As a side note, if you're displaying codes within your app, it may be beneficial to make it easy for subscribers to copy and paste the code.
A second redemption option is the redeem URL, where you will prepopulate it with a custom offer code.
It is comprised of two values to be aware of: the idea of your app and the offer code.
This is a good option if you also want to advertise your offer code through a QR code.
As noted earlier, redemption can occur outside of your app, so it's important you listen for Transaction.Updates at launch.
This is a best practice and important for other scenarios like Ask to Buy, PSD2, and offer codes.
So with proper initialization, it ensures no transactions are missed.
On the other side, called the finish method, as it removes transactions from the queue and it tells us the customer has received their items or service.
Between these two, when implemented correctly, you will provide an optimal customer experience.
Now let's talk about configuration.
When configuring offer codes, there is a choice to also allow the redemption of the introductory offer.
I want to visualize the subscriber experience for either setting that you may choose.
Let's take a simple scenario.
We have a standard monthly subscription, and we've configured it with a one-week-free introductory offer.
For a marketing campaign, we have created a code that offers free access to our servers for one week.
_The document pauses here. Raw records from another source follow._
-- pv_equiv track=rewrite | github.com/TomasOrtega/Hardwood-Heuristics | src/generate_docs.py | _consecutive_positive_windows
-- ===== SOURCE A (Python) =====
-- from typing import Dict, List, Optional
--
-- def _consecutive_positive_windows(
--     sweep: List[Dict],
-- ) -> List[tuple[int, int]]:
--     """
--     Return a list of (low_sec, high_sec) ranges where ev_gain > 0,
--     identifying consecutive blocks in the sorted sweep.
--     """
--     sorted_sweep = sorted(sweep, key=lambda e: e["seconds_remaining"])
--     windows: List[tuple[int, int]] = []
--     in_window = False
--     window_start = 0
--     for entry in sorted_sweep:
--         sec = entry["seconds_remaining"]
--         if entry["ev_gain"] > 0 and not in_window:
--             in_window = True
--             window_start = sec
--         elif entry["ev_gain"] <= 0 and in_window:
--             in_window = False
--             windows.append((window_start, prev_sec))  # type: ignore[possibly-undefined]
--         prev_sec = sec
--     if in_window:
--         windows.append((window_start, prev_sec))  # type: ignore[possibly-undefined]
--     return windows
-- ===== SOURCE B (Python) =====
-- from typing import Dict, List
--
--
-- def _consecutive_positive_windows(
--     sweep: List[Dict],
-- ) -> List[tuple[int, int]]:
--     """Run-scan over the sorted sweep: jump over each maximal positive run
--     and emit its (first, last) seconds_remaining; no in_window/prev_sec state."""
--     s = sorted(sweep, key=lambda e: e["seconds_remaining"])
--     n = len(s)
--     windows: List[tuple[int, int]] = []
--     i = 0
--     while i < n:
--         if s[i]["ev_gain"] > 0:
--             j = i
--             while j + 1 < n and s[j + 1]["ev_gain"] > 0:
--                 j += 1
--             windows.append((s[i]["seconds_remaining"], s[j]["seconds_remaining"]))
--             i = j + 2  # s[j+1] (if any) is non-positive; skip it
--         else:
--             i += 1
--     return windows
-- ===== Notes on version B (the rewrite author's own statement) =====
-- stated objective: simpler
-- what changed: Replaced A's in_window/prev_sec flag state machine over the sorted sweep by a run-scan that jumps over each maximal positive run and emits its first and last seconds_remaining directly.
import Mathlib
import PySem

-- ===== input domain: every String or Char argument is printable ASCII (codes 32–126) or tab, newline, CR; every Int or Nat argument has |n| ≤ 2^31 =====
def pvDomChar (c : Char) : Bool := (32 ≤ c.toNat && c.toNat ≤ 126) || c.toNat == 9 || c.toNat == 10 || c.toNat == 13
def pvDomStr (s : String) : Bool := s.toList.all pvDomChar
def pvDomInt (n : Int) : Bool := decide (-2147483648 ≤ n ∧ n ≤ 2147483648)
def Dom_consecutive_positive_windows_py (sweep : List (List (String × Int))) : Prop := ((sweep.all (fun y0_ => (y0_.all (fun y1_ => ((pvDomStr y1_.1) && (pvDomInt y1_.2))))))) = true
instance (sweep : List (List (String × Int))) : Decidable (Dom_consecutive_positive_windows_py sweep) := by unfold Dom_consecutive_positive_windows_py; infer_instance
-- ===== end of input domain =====

-- B replaces A's in_window/prev_sec state machine by a run-scan over the sorted
-- sweep (jump over each maximal positive run, emit its first/last second): simpler decomposition, same cost.

-- ===== PORT A =====
-- entry["seconds_remaining"] / entry["ev_gain"]; default 0 is never used under Pre_ (Python raises KeyError there)
def pvSec (e : List (String × Int)) : Int := (PySem.Dict.mk e).getD "seconds_remaining" 0
def pvGain (e : List (String × Int)) : Int := (PySem.Dict.mk e).getD "ev_gain" 0

-- state = (windows, in_window, window_start, prev_sec)
def pvStepA (st : List (Int × Int) × Bool × Int × Int) (entry : List (String × Int)) :
    List (Int × Int) × Bool × Int × Int :=
  let sec := pvSec entry
  if pvGain entry > 0 ∧ st.2.1 = false then (st.1, true, sec, sec)
  else if pvGain entry ≤ 0 ∧ st.2.1 = true then
    (st.1 ++ [(st.2.2.1, st.2.2.2)], false, st.2.2.1, sec)
  else (st.1, st.2.1, st.2.2.1, sec)

def consecutive_positive_windows_py (sweep : List (List (String × Int))) : List (Int × Int) :=
  let st := (PySem.List.sorted sweep pvSec false).foldl pvStepA ([], false, 0, 0)
  if st.2.1 then st.1 ++ [(st.2.2.1, st.2.2.2)] else st.1

-- ===== PORT B =====
def pvPos (e : List (String × Int)) : Bool := decide (pvGain e > 0)

-- the outer while loop of Source B; the inner j-loop is the takeWhile/foldl over the positive run
def pvScan : List (List (String × Int)) → List (Int × Int)
  | [] => []
  | e :: rest =>
    if pvPos e then
      let last := (rest.takeWhile pvPos).foldl (fun _ x => x) e
      (pvSec e, pvSec last) :: pvScan ((rest.dropWhile pvPos).drop 1)
    else pvScan rest
termination_by l => l.length
decreasing_by
  · have h1 := List.length_dropWhile_le (p := pvPos) (l := rest)
    simp at *; omega
  · simp

def consecutive_positive_windows_py_alt (sweep : List (List (String × Int))) : List (Int × Int) :=
  pvScan (PySem.List.sorted sweep pvSec false)

-- ===== PRECONDITION & SPEC =====
-- Pre_ excludes only entries missing the "seconds_remaining" or "ev_gain" key, on which Python A raises KeyError.
def Pre_consecutive_positive_windows_py (sweep : List (List (String × Int))) : Prop :=
  (sweep.all (fun e => (PySem.Dict.mk e).contains "seconds_remaining" &&
                       (PySem.Dict.mk e).contains "ev_gain")) = true
instance (sweep : List (List (String × Int))) : Decidable (Pre_consecutive_positive_windows_py sweep) := by
  unfold Pre_consecutive_positive_windows_py; infer_instance

def pvWitness_consecutive_positive_windows_py : (List (List (String × Int))) :=
  [[("seconds_remaining", 3), ("ev_gain", 1)], [("seconds_remaining", 1), ("ev_gain", -1)]]

def Spec_consecutive_positive_windows_py (sweep : List (List (String × Int))) (out : List (Int × Int)) : Prop := out = consecutive_positive_windows_py_alt sweep
instance (sweep : List (List (String × Int))) (out : List (Int × Int)) : Decidable (Spec_consecutive_positive_windows_py sweep out) := by unfold Spec_consecutive_positive_windows_py; infer_instance

-- ===== CLAIM (what is proved, stated in full; the proofs are below) =====
def Claim_equal_consecutive_positive_windows_py : Prop := ∀ (sweep : List (List (String × Int))), Dom_consecutive_positive_windows_py sweep → Pre_consecutive_positive_windows_py sweep → Spec_consecutive_positive_windows_py sweep (consecutive_positive_windows_py sweep)

-- ===== LEMMAS AND PROOFS =====

-- A's state machine while inside a window started at w with previous second p
def pvExt : List (List (String × Int)) → Int → Int → List (Int × Int)
  | [], w, p => [(w, p)]
  | e :: rest, w, _p => if pvPos e then pvExt rest w (pvSec e) else (w, _p) :: pvScan rest
termination_by l => l.length

def pvFinish (st : List (Int × Int) × Bool × Int × Int) : List (Int × Int) :=
  if st.2.1 then st.1 ++ [(st.2.2.1, st.2.2.2)] else st.1

lemma pvExt_eq : ∀ (rest : List (List (String × Int))) (w : Int) (e : List (String × Int)),
    pvExt rest w (pvSec e) =
      (w, pvSec ((rest.takeWhile pvPos).foldl (fun _ x => x) e)) ::
        pvScan ((rest.dropWhile pvPos).drop 1) := by
  intro rest
  induction rest with
  | nil => intro w e; simp [pvExt, pvScan]
  | cons e' r ih =>
    intro w e
    by_cases h : pvPos e' = true
    · simpa [pvExt, h] using ih w e'
    · have hf : pvPos e' = false := by simpa using h
      simp [pvExt, hf]

lemma pvScan_pos {e : List (String × Int)} (rest : List (List (String × Int)))
    (h : pvPos e = true) : pvScan (e :: rest) = pvExt rest (pvSec e) (pvSec e) := by
  rw [pvExt_eq]
  simp [pvScan, h]

lemma pvLoop : ∀ (l : List (List (String × Int))),
    (∀ ws w p, pvFinish (l.foldl pvStepA (ws, false, w, p)) = ws ++ pvScan l)
    ∧ (∀ ws w p, pvFinish (l.foldl pvStepA (ws, true, w, p)) = ws ++ pvExt l w p) := by
  intro l
  induction l with
  | nil =>
    exact ⟨fun ws w p => by simp [pvFinish, pvScan],
           fun ws w p => by simp [pvFinish, pvExt]⟩
  | cons e rest ih =>
    constructor
    · intro ws w p
      rw [List.foldl_cons]
      by_cases h : pvPos e = true
      · have hg : pvGain e > 0 := by simpa [pvPos] using h
        rw [show pvStepA (ws, false, w, p) e = (ws, true, pvSec e, pvSec e) from by
          simp [pvStepA, hg]]
        rw [ih.2, pvScan_pos rest h]
      · have hg : ¬ pvGain e > 0 := by simpa [pvPos] using h
        rw [show pvStepA (ws, false, w, p) e = (ws, false, w, pvSec e) from by
          simp [pvStepA, hg]]
        rw [ih.1]
        have hf : pvPos e = false := by simpa using h
        simp [pvScan, hf]
    · intro ws w p
      rw [List.foldl_cons]
      by_cases h : pvPos e = true
      · have hg : pvGain e > 0 := by simpa [pvPos] using h
        have hle : ¬ pvGain e ≤ 0 := not_le.mpr hg
        rw [show pvStepA (ws, true, w, p) e = (ws, true, w, pvSec e) from by
          simp [pvStepA, hle]]
        rw [ih.2]
        simp [pvExt, h]
      · have hng : ¬ pvGain e > 0 := by simpa [pvPos] using h
        have hle : pvGain e ≤ 0 := not_lt.mp hng
        rw [show pvStepA (ws, true, w, p) e = (ws ++ [(w, p)], false, w, pvSec e) from by
          simp [pvStepA, hng, hle]]
        rw [ih.1]
        have hf : pvPos e = false := by simpa using h
        simp [pvExt, hf, List.append_assoc]

-- ===== VERDICT (by name: the statement is the Claim_ definition above) =====
theorem consecutive_positive_windows_py_spec : Claim_equal_consecutive_positive_windows_py := by
  intro sweep _ _
  show consecutive_positive_windows_py sweep = consecutive_positive_windows_py_alt sweep
  unfold consecutive_positive_windows_py consecutive_positive_windows_py_alt
  simpa [pvFinish] using (pvLoop (PySem.List.sorted sweep pvSec false)).1 [] 0 0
Let's see what happens if we do not allow the redemption of both the intro offer alongside the offer code.
When the subscriber redeems their offer code, the offer code goes into effect immediately, in this case, our one week free.
After the offer period, the subscription renews at the regular price.
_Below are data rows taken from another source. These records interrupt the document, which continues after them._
-- pv_equiv track=rewrite | github.com/ryanescue/PDF-Tool-Kit | pdf_toolkit/services/pdf_splitter.py | _sanitize_split_points
-- ===== SOURCE A (Python) =====
-- from typing import List, Sequence, Tuple #pagecount and func signitures
--
-- def _sanitize_split_points(points: Sequence[int], total_pages: int) -> List[int]: #cleans user input split marker for Split_pdf
--     valid_points: List[int] = []
--     seen = set()
--     for point in points: #checks all points user provides
--         if not isinstance(point, int): #skips non int
--             continue
--         if point <= 1 or point > total_pages: #cant split at 1 or last page
--             continue
--         if point in seen:
--             continue
--         seen.add(point)
--         valid_points.append(point)
--     valid_points.sort()
--     return valid_points
-- ===== SOURCE B (Python) =====
-- from typing import List, Sequence
--
--
-- def _sanitize_split_points(points: Sequence[int], total_pages: int) -> List[int]:
--     # Sort first, then one scan: out-of-range values are dropped and duplicates
--     # (now adjacent) are skipped by comparing with the last emitted value.
--     result: List[int] = []
--     for point in sorted(points):
--         if 1 < point <= total_pages and (not result or result[-1] != point):
--             result.append(point)
--     return result
-- ===== Notes on version B (the rewrite author's own statement) =====
-- stated objective: alternative
-- what changed: B sorts the input first and then does a single linear scan that drops out-of-range values and skips duplicates by comparing with the last emitted element, instead of A's seen-set insertion-order dedup loop followed by a sort.
import Mathlib
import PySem

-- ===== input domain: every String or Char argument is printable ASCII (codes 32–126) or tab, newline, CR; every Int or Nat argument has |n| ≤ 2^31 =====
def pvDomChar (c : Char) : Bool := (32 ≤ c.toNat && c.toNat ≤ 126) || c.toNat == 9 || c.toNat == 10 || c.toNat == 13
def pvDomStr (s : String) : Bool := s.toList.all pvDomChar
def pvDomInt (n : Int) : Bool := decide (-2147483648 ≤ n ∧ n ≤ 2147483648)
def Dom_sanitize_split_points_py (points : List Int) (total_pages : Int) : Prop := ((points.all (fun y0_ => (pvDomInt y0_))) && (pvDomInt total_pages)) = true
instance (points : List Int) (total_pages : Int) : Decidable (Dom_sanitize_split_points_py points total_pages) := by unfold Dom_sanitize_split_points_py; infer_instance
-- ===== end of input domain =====

-- B sorts first and removes out-of-range values and (now adjacent) duplicates in one
-- scan, instead of A's seen-set insertion-order dedup loop followed by a sort (objective: alternative).

-- ===== PORT A =====
-- loop state: (valid_points, seen); `isinstance(point, int)` is always true for Int inputs
def sanitize_split_points_py (points : List Int) (total_pages : Int) : List Int :=
  let st := points.foldl
    (fun (st : List Int × PySem.Set Int) point =>
      if point ≤ 1 ∨ point > total_pages then st            -- cant split at 1 or last page
      else if PySem.Set.contains st.2 point then st          -- point in seen
      else (st.1 ++ [point], PySem.Set.add st.2 point))
    ([], PySem.Set.empty)
  PySem.List.sorted st.1 (fun x => x) false                  -- valid_points.sort()

-- ===== PORT B =====
-- `result[-1] != point` on a non-empty result is `result.getLast? ≠ some point`
def sanitize_split_points_py_alt (points : List Int) (total_pages : Int) : List Int :=
  (PySem.List.sorted points (fun x => x) false).foldl
    (fun result point =>
      if 1 < point ∧ point ≤ total_pages ∧ (result = [] ∨ result.getLast? ≠ some point)
      then result ++ [point] else result) []

-- ===== PRECONDITION & SPEC =====
def Spec_sanitize_split_points_py (points : List Int) (total_pages : Int) (out : List Int) : Prop := out = sanitize_split_points_py_alt points total_pages
instance (points : List Int) (total_pages : Int) (out : List Int) : Decidable (Spec_sanitize_split_points_py points total_pages out) := by unfold Spec_sanitize_split_points_py; infer_instance

-- ===== CLAIM (what is proved, stated in full; the proofs are below) =====
def Claim_equal_sanitize_split_points_py : Prop := ∀ (points : List Int) (total_pages : Int), Dom_sanitize_split_points_py points total_pages → Spec_sanitize_split_points_py points total_pages (sanitize_split_points_py points total_pages)

-- ===== LEMMAS AND PROOFS =====

-- A's loop keeps seen = valid_points and computes Set.add-folding over the filtered list
theorem pvA_fold (total_pages : Int) (pts : List Int) : ∀ (v : List Int),
    (pts.foldl
      (fun (st : List Int × PySem.Set Int) point =>
        if point ≤ 1 ∨ point > total_pages then st
        else if PySem.Set.contains st.2 point then st
        else (st.1 ++ [point], PySem.Set.add st.2 point))
      (v, v)).1
    = (pts.filter (fun p => decide (1 < p ∧ p ≤ total_pages))).foldl PySem.Set.add v := by
  induction pts with
  | nil => intro v; rfl
  | cons p rest ih =>
    intro v
    by_cases hg : p ≤ 1 ∨ p > total_pages
    · have hf : (decide (1 < p ∧ p ≤ total_pages)) = false := by
        simp only [decide_eq_false_iff_not]; omega
      simp only [List.foldl_cons, List.filter_cons, hf, if_pos hg]
      exact ih v
    · have hf : (decide (1 < p ∧ p ≤ total_pages)) = true := by
        simp only [decide_eq_true_eq]; omega
      simp only [List.foldl_cons, List.filter_cons, hf, if_neg hg, if_true]
      by_cases hc : PySem.Set.contains v p = true
      · have hm : p ∈ v := by simpa [PySem.Set.contains] using hc
        have hadd : PySem.Set.add v p = v := by
          simp [PySem.Set.add, PySem.Set.contains, hm]
        simp only [hc, if_true, hadd]
        exact ih v
      · have hm : p ∉ v := by simpa [PySem.Set.contains] using hc
        have hadd : PySem.Set.add v p = v ++ [p] := by
          simp [PySem.Set.add, PySem.Set.contains, hm]
        simp only [hc, if_false, Bool.false_eq_true, hadd]
        have := ih (v ++ [p])
        simpa [hadd] using this

-- every member of a strictly increasing list is ≤ its last element
theorem pvLe_getLast (acc : List Int) (hp : acc.Pairwise (· < ·)) :
    ∀ a ∈ acc, ∀ l, acc.getLast? = some l → a ≤ l := by
  induction acc with
  | nil => intro a ha; simp at ha
  | cons b t ih =>
    intro a ha l hl
    cases t with
    | nil =>
      simp at hl ha; omega
    | cons c t' =>
      rw [List.getLast?_cons_cons] at hl
      have hlt : ∀ x ∈ c :: t', b < x := (List.pairwise_cons.mp hp).1
      have hlm : l ∈ c :: t' := List.mem_of_getLast? hl
      rcases List.mem_cons.mp ha with rfl | ha'
      · exact le_of_lt (hlt l hlm)
      · exact ih (List.pairwise_cons.mp hp).2 a ha' l hl

-- B's scan over a ≤-sorted list: result strictly increasing, membership = valid members
theorem pvB_fold (total_pages : Int) (S : List Int) : ∀ (acc : List Int),
    S.Pairwise (· ≤ ·) → acc.Pairwise (· < ·) → (∀ a ∈ acc, ∀ s ∈ S, a ≤ s) →
    (S.foldl
      (fun result point =>
        if 1 < point ∧ point ≤ total_pages ∧ (result = [] ∨ result.getLast? ≠ some point)
        then result ++ [point] else result) acc).Pairwise (· < ·) ∧
    (∀ x, x ∈ (S.foldl
      (fun result point =>
        if 1 < point ∧ point ≤ total_pages ∧ (result = [] ∨ result.getLast? ≠ some point)
        then result ++ [point] else result) acc)
      ↔ x ∈ acc ∨ (x ∈ S ∧ 1 < x ∧ x ≤ total_pages)) := by
  induction S with
  | nil => intro acc _ hacc _; simpa using hacc
  | cons p rest ih =>
    intro acc hS hacc hle
    have hps : ∀ s ∈ rest, p ≤ s := (List.pairwise_cons.mp hS).1
    have hrest : rest.Pairwise (· ≤ ·) := (List.pairwise_cons.mp hS).2
    by_cases hc : 1 < p ∧ p ≤ total_pages ∧ (acc = [] ∨ acc.getLast? ≠ some p)
    · -- append p
      have haccp : ∀ a ∈ acc, a < p := by
        intro a ha
        have h1 : a ≤ p := hle a ha p (List.mem_cons_self ..)
        rcases lt_or_eq_of_le h1 with h | h
        · exact h
        · exfalso
          subst h
          rcases hc.2.2 with hnil | hne
          · rw [hnil] at ha; simp at ha
          · have : acc.getLast? ≠ none := by
              intro h0
              have : acc = [] := List.getLast?_eq_none_iff.mp h0
              rw [this] at ha; simp at ha
            rcases Option.ne_none_iff_exists'.mp this with ⟨l, hl⟩
            have hlm : l ∈ acc := List.mem_of_getLast? hl
            have h2 : l ≤ a := hle l hlm a (List.mem_cons_self ..)
            have h3 : a ≤ l := pvLe_getLast acc hacc a ha l hl
            have : l = a := le_antisymm h2 h3
            exact hne (by rw [hl, this])
      have hacc' : (acc ++ [p]).Pairwise (· < ·) := by
        rw [List.pairwise_append]
        exact ⟨hacc, List.pairwise_singleton _ _, by
          intro a ha b hb
          simp at hb; subst hb; exact haccp a ha⟩
      have hle' : ∀ a ∈ acc ++ [p], ∀ s ∈ rest, a ≤ s := by
        intro a ha s hs
        rcases List.mem_append.mp ha with ha' | ha'
        · exact hle a ha' s (List.mem_cons_of_mem _ hs)
        · simp at ha'; subst ha'; exact hps s hs
      have := ih (acc ++ [p]) hrest hacc' hle'
      refine ⟨?_, ?_⟩
      · simpa [List.foldl_cons, if_pos hc] using this.1
      · intro x
        rw [List.foldl_cons, if_pos hc, this.2 x]
        constructor
        · rintro (hx | hx)
          · rcases List.mem_append.mp hx with h | h
            · exact Or.inl h
            · simp at h; subst h
              exact Or.inr ⟨List.mem_cons_self .., hc.1, hc.2.1⟩
          · exact Or.inr ⟨List.mem_cons_of_mem _ hx.1, hx.2⟩
        · rintro (hx | ⟨hx1, hx2⟩)
          · exact Or.inl (List.mem_append.mpr (Or.inl hx))
          · rcases List.mem_cons.mp hx1 with rfl | h
            · exact Or.inl (List.mem_append.mpr (Or.inr (by simp)))
            · exact Or.inr ⟨h, hx2⟩
    · -- skip p
      have hle' : ∀ a ∈ acc, ∀ s ∈ rest, a ≤ s := fun a ha s hs =>
        hle a ha s (List.mem_cons_of_mem _ hs)
      have := ih acc hrest hacc hle'
      refine ⟨?_, ?_⟩
      · simpa [List.foldl_cons, if_neg hc] using this.1
      · intro x
        rw [List.foldl_cons, if_neg hc, this.2 x]
        constructor
        · rintro (hx | hx)
          · exact Or.inl hx
          · exact Or.inr ⟨List.mem_cons_of_mem _ hx.1, hx.2⟩
        · rintro (hx | ⟨hx1, hx2⟩)
          · exact Or.inl hx
          · rcases List.mem_cons.mp hx1 with rfl | h
            · -- p valid but skipped: last of acc must be p, so p ∈ acc
              push Not at hc
              obtain ⟨-, hl⟩ := hc hx2.1 hx2.2
              exact Or.inl (List.mem_of_getLast? hl)
            · exact Or.inr ⟨h, hx2⟩

-- two strictly increasing lists with the same members are equal
theorem pvEqOfSorted (l1 : List Int) : ∀ (l2 : List Int), l1.Pairwise (· < ·) → l2.Pairwise (· < ·) →
    (∀ x, x ∈ l1 ↔ x ∈ l2) → l1 = l2 := by
  induction l1 with
  | nil =>
    intro l2 h1 h2 hm
    cases l2 with
    | nil => rfl
    | cons b t => exact absurd ((hm b).mpr (List.mem_cons_self ..)) (by simp)
  | cons a t ih =>
    intro l2 h1 h2 hm
    cases l2 with
    | nil => exact absurd ((hm a).mp (List.mem_cons_self ..)) (by simp)
    | cons b t2 =>
      have hab : a = b := by
        have ha2 : a ∈ b :: t2 := (hm a).mp (List.mem_cons_self ..)
        have hb1 : b ∈ a :: t := (hm b).mpr (List.mem_cons_self ..)
        rcases List.mem_cons.mp ha2 with h | h
        · exact h
        · have hba : b < a := ((List.pairwise_cons.mp h2).1) a h
          rcases List.mem_cons.mp hb1 with h' | h'
          · omega
          · have : a < b := ((List.pairwise_cons.mp h1).1) b h'
            omega
      subst hab
      have ht : t = t2 := by
        apply ih t2 (List.pairwise_cons.mp h1).2 (List.pairwise_cons.mp h2).2
        intro x
        constructor
        · intro hx
          have hax : a < x := ((List.pairwise_cons.mp h1).1) x hx
          rcases List.mem_cons.mp ((hm x).mp (List.mem_cons_of_mem _ hx)) with h | h
          · omega
          · exact h
        · intro hx
          have hax : a < x := ((List.pairwise_cons.mp h2).1) x hx
          rcases List.mem_cons.mp ((hm x).mpr (List.mem_cons_of_mem _ hx)) with h | h
          · omega
          · exact h
      rw [ht]

-- ===== VERDICT (by name: the statement is the Claim_ definition above) =====
theorem sanitize_split_points_py_spec : Claim_equal_sanitize_split_points_py := by
  intro points total_pages _
  unfold Spec_sanitize_split_points_py sanitize_split_points_py sanitize_split_points_py_alt
  have hA : (points.foldl
      (fun (st : List Int × PySem.Set Int) point =>
        if point ≤ 1 ∨ point > total_pages then st
        else if PySem.Set.contains st.2 point then st
        else (st.1 ++ [point], PySem.Set.add st.2 point))
      ([], PySem.Set.empty)).1
      = PySem.Set.ofList (points.filter (fun p => decide (1 < p ∧ p ≤ total_pages))) :=
    pvA_fold total_pages points []
  simp only [hA]
  have hS : (PySem.List.sorted points (fun x => x) false).Pairwise (· ≤ ·) := by
    have := PySem.List.sorted_pairwise (xs := points) (key := fun x => x)
    simpa using this
  have hB := pvB_fold total_pages (PySem.List.sorted points (fun x => x) false) []
    hS (List.Pairwise.nil) (by intro a ha; simp at ha)
  apply pvEqOfSorted _ _
    (PySem.List.sorted_ofList_pairwise_lt
      (xs := points.filter (fun p => decide (1 < p ∧ p ≤ total_pages))))
    hB.1
  · intro x
    rw [hB.2 x]
    have hmA : x ∈ PySem.List.sorted
        (PySem.Set.ofList (points.filter (fun p => decide (1 < p ∧ p ≤ total_pages))))
        (fun x => x) false ↔ x ∈ points ∧ 1 < x ∧ x ≤ total_pages := by
      rw [PySem.List.mem_sorted, PySem.Set.mem_ofList, List.mem_filter]
      simp
    have hmS : x ∈ PySem.List.sorted points (fun x => x) false ↔ x ∈ points :=
      PySem.List.mem_sorted points (fun x => x) false x
    rw [hmA]
    simp [hmS]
Now, at some point in the future, the subscriber may lapse or churn.
If they resubscribe, since they are still eligible for the introductory offer, they would then receive their one-week free trial.
So this configuration just determines at what point they will receive their introductory offer.
This experience is just something to keep in mind when creating offers for a given group that you're targeting.
Now what happens if you choose to allow both? Let's use that same example scenario.
This time, when the subscriber redeems their offer code, the intro offer goes into effect first, followed by the offer code period, and then subscription renews at the regular price.
I hope this helps illustrate and provides more clarity on what the configuration means from a subscriber's experience and helps you determine when you want to allow or not allow this redemption behavior.
Finally, some StoreKit considerations.
With the original StoreKit API and StoreKit 2, you can see any redeemed offers using the type and identifier found with the transaction or renewal info.
Offer Codes are type three and the identifier will contain the unique string you added in App Store Connect for each of your configured offers.
If you have a server-to-server setup, you can get this information using VerifyReceipt, App Store Server API, and Server Notifications Version 2.
Make sure you're parsing the type OFFER_REDEEMED notifications with their corresponding subtype.
In summary of today's session, custom codes are now available and can be used for campaigns that require wide distribution.
Test interrupted purchases and your redemption code experience by leveraging Sandbox.
Consider implementing a redemption flow within your app for the best customer experience.
Clearly communicate offer details, eligibility requirements, and how to redeem in your communications, including that customers can only redeem on iOS 14.2 or later.
If you're looking for more information or would like to reference what we discussed today, do visit our Developer website, which is an excellent resource that you can reference at any time.
With that, I'd like to conclude today's presentation.
We're very excited to launch these new features and can't wait to see what you do with them.